»»
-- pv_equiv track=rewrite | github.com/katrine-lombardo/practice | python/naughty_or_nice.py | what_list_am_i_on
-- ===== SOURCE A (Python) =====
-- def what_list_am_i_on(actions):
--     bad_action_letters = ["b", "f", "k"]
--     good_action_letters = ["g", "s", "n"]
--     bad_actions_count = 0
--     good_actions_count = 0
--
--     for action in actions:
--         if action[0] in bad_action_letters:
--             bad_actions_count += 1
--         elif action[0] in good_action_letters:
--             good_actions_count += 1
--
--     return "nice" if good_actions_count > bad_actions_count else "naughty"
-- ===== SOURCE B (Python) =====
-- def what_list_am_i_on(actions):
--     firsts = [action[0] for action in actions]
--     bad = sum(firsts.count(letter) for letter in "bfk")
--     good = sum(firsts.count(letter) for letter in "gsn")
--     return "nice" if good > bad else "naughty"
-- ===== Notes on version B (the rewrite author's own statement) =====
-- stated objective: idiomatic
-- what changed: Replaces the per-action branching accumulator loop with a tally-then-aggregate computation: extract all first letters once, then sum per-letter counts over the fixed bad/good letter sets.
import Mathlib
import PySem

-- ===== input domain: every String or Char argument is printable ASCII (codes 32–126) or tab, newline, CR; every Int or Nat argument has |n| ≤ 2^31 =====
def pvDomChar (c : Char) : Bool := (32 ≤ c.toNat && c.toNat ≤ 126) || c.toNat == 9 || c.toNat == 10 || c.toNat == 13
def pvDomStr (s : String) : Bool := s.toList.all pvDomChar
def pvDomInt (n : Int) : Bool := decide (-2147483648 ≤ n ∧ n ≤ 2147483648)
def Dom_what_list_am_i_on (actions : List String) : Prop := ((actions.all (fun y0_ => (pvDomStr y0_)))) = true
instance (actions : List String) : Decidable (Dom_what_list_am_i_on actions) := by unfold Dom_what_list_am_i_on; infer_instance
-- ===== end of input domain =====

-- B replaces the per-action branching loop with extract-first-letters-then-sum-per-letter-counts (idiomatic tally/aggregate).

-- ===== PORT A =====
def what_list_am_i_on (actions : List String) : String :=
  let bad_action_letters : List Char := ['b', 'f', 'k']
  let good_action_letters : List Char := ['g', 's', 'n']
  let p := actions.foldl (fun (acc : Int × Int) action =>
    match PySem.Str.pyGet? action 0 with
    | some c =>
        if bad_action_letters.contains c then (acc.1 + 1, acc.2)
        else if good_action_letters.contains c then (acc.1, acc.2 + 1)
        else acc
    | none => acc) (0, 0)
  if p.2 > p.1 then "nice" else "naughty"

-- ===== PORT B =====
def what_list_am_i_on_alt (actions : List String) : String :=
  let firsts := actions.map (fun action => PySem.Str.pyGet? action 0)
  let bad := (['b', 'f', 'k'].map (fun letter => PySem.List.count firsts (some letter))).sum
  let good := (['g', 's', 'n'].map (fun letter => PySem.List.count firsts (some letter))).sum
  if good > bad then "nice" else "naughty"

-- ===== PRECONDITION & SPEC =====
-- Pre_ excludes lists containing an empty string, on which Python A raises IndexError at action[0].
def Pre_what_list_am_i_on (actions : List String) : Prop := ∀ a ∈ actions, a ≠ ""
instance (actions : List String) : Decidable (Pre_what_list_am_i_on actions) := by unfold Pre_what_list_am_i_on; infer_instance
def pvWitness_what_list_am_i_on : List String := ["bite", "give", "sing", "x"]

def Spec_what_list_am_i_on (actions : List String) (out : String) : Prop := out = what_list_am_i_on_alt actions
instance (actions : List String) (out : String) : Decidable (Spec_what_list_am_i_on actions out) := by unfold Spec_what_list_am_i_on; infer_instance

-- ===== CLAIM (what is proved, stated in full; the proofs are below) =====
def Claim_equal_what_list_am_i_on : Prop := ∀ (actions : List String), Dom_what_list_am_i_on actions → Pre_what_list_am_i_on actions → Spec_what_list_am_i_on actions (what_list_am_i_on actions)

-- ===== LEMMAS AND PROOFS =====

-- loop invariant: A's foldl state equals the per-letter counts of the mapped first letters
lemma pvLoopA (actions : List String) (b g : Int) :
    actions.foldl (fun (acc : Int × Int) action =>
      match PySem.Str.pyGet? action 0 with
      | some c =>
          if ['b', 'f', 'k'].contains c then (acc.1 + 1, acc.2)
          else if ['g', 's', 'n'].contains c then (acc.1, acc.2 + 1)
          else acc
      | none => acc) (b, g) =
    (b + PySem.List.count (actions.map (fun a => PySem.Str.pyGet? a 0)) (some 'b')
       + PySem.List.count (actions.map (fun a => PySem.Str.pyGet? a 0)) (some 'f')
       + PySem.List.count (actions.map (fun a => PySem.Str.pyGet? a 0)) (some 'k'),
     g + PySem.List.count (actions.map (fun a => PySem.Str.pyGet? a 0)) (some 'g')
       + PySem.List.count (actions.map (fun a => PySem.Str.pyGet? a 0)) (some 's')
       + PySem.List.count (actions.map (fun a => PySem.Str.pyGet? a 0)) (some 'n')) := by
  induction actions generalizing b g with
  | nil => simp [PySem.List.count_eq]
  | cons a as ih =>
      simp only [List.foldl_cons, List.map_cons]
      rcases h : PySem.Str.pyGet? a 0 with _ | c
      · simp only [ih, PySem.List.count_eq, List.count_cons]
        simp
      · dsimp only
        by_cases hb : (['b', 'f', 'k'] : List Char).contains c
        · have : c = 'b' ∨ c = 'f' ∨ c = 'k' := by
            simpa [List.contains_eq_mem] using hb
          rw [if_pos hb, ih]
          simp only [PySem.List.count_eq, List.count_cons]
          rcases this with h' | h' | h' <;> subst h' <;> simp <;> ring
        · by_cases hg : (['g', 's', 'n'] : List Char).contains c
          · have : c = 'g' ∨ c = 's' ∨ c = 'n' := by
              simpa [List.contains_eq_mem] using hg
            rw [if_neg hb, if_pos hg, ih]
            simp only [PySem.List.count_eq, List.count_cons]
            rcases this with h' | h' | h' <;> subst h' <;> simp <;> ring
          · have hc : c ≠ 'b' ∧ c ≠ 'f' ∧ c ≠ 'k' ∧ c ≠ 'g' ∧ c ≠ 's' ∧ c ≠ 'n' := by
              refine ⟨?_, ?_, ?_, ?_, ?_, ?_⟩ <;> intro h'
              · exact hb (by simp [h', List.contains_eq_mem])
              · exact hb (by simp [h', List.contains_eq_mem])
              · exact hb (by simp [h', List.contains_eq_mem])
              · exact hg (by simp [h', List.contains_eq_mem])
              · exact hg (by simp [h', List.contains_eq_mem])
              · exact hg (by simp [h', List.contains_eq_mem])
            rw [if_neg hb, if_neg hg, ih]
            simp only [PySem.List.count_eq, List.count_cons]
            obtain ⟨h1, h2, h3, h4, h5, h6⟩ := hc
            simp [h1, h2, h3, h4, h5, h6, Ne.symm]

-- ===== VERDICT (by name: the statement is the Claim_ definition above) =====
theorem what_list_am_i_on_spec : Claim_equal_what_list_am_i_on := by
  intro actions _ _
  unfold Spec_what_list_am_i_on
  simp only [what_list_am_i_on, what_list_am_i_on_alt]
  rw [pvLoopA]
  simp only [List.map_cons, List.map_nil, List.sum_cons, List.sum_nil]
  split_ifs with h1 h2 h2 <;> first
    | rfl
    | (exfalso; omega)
««
»»
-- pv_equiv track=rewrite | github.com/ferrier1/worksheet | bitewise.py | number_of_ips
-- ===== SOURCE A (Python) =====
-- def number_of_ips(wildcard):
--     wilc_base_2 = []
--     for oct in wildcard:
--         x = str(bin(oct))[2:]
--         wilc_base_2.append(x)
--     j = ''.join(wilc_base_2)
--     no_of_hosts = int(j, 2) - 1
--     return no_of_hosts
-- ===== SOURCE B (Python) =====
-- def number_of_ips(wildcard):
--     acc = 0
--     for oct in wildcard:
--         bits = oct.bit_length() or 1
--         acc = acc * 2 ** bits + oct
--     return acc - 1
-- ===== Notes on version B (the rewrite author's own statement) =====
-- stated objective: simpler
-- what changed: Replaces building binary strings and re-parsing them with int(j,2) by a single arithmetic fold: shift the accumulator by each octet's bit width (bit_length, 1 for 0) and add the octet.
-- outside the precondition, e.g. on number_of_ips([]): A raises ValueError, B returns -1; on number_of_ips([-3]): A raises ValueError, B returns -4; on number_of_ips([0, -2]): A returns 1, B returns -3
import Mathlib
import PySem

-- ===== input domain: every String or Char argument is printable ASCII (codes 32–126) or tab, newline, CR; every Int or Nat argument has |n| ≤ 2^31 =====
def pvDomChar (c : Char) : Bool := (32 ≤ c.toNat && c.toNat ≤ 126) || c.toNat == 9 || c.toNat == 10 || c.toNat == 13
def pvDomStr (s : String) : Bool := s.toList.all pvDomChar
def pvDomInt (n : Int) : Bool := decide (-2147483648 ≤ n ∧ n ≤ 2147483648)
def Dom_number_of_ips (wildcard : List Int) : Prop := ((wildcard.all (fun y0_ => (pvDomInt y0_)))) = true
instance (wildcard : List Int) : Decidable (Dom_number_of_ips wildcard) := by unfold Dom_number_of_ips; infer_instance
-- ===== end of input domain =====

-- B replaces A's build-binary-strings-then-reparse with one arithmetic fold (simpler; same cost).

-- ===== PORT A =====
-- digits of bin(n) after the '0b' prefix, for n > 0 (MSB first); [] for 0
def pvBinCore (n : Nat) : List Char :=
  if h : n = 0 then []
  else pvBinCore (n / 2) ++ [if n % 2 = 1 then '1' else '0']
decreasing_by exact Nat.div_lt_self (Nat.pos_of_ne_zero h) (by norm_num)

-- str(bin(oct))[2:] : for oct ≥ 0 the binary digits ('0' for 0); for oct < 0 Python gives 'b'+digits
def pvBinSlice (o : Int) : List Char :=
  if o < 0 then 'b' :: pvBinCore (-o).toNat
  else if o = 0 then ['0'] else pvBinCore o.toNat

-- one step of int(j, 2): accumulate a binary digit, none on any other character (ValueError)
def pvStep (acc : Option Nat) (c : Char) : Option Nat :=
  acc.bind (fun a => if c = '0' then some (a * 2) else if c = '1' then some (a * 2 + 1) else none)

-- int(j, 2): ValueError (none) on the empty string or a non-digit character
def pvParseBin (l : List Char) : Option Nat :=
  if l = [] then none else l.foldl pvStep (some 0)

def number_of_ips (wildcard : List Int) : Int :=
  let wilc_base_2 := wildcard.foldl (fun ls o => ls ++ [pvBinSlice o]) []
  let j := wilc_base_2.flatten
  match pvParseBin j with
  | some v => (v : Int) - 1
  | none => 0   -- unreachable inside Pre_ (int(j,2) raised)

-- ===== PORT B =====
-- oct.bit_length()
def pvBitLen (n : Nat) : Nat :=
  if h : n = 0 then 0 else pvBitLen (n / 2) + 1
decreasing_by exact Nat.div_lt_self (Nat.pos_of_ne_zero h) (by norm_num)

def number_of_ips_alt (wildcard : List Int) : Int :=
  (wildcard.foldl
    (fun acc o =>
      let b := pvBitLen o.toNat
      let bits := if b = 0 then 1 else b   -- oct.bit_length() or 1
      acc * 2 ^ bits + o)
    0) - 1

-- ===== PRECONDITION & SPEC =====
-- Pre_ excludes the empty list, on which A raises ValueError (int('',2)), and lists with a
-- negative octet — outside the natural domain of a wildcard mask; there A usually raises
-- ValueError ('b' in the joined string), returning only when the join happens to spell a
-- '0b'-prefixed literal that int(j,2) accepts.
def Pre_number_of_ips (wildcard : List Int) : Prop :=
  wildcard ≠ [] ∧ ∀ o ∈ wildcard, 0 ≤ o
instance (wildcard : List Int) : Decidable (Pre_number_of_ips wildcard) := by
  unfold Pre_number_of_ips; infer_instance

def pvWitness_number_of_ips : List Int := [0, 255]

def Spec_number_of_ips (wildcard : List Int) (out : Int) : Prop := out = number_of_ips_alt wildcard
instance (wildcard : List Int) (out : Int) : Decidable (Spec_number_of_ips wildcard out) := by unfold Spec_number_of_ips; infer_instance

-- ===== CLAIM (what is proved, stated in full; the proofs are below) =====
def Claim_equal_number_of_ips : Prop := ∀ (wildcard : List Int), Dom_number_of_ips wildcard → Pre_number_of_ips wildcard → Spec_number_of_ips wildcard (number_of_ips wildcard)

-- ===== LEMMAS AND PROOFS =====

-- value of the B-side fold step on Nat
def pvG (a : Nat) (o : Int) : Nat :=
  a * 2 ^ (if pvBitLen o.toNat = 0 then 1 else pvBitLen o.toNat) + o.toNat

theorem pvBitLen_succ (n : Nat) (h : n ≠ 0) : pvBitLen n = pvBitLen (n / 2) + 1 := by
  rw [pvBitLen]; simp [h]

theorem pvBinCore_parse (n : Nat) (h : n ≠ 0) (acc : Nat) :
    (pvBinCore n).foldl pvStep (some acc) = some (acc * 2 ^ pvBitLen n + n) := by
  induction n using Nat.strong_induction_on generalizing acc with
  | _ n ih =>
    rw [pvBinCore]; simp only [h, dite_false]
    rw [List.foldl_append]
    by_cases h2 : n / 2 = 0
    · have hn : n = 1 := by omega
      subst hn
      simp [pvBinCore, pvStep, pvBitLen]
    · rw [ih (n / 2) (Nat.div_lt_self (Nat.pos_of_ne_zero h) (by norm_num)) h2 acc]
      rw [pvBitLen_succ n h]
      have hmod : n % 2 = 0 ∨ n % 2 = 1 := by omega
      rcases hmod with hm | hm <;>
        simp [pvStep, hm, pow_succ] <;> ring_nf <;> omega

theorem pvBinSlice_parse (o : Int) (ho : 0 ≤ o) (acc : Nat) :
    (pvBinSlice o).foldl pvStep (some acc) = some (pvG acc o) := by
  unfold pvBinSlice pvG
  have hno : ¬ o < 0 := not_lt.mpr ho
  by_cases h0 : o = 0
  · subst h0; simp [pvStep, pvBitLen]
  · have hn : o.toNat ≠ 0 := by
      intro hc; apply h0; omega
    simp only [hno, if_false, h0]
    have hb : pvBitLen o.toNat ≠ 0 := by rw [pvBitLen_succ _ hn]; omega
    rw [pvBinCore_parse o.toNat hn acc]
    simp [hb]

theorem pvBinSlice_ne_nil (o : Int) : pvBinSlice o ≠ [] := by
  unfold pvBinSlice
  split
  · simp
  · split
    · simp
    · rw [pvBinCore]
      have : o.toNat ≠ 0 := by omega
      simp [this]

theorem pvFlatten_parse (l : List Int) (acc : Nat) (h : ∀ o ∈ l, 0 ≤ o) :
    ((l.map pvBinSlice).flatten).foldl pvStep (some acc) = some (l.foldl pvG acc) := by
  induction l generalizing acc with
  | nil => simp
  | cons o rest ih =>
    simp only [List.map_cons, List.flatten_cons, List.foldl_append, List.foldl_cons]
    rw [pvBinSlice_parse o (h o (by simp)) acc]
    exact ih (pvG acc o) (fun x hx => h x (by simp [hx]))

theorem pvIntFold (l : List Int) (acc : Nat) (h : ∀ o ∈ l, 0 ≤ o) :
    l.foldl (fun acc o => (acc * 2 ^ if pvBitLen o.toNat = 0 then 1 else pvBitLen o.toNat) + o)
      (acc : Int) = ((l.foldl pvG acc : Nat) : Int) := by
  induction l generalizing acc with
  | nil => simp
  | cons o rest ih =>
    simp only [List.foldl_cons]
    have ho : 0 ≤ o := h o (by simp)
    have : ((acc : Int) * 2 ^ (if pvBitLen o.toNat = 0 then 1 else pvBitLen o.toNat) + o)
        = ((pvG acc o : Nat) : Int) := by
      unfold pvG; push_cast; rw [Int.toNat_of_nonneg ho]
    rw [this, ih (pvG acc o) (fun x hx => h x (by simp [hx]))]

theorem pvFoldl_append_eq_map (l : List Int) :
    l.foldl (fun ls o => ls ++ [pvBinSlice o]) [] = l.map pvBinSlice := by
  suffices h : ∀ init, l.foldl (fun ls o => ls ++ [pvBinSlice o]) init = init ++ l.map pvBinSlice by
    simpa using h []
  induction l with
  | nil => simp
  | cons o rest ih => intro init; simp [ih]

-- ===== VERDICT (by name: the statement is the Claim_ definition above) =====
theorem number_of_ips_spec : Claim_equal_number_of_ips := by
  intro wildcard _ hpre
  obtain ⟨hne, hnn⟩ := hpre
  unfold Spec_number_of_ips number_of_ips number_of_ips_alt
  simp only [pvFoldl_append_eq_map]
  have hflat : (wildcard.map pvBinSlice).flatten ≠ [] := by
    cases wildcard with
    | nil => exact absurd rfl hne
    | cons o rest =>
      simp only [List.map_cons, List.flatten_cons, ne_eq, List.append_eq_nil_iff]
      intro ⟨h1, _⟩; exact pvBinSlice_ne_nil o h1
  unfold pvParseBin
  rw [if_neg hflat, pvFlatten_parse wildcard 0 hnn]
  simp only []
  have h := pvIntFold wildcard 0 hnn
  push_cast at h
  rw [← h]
««
*Work required*: Would you please filter the lines above and copy every one that includes "induction"?

*Output*:
  induction actions generalizing b g with
  induction n using Nat.strong_induction_on generalizing acc with
  induction l generalizing acc with
  induction l generalizing acc with
  induction l with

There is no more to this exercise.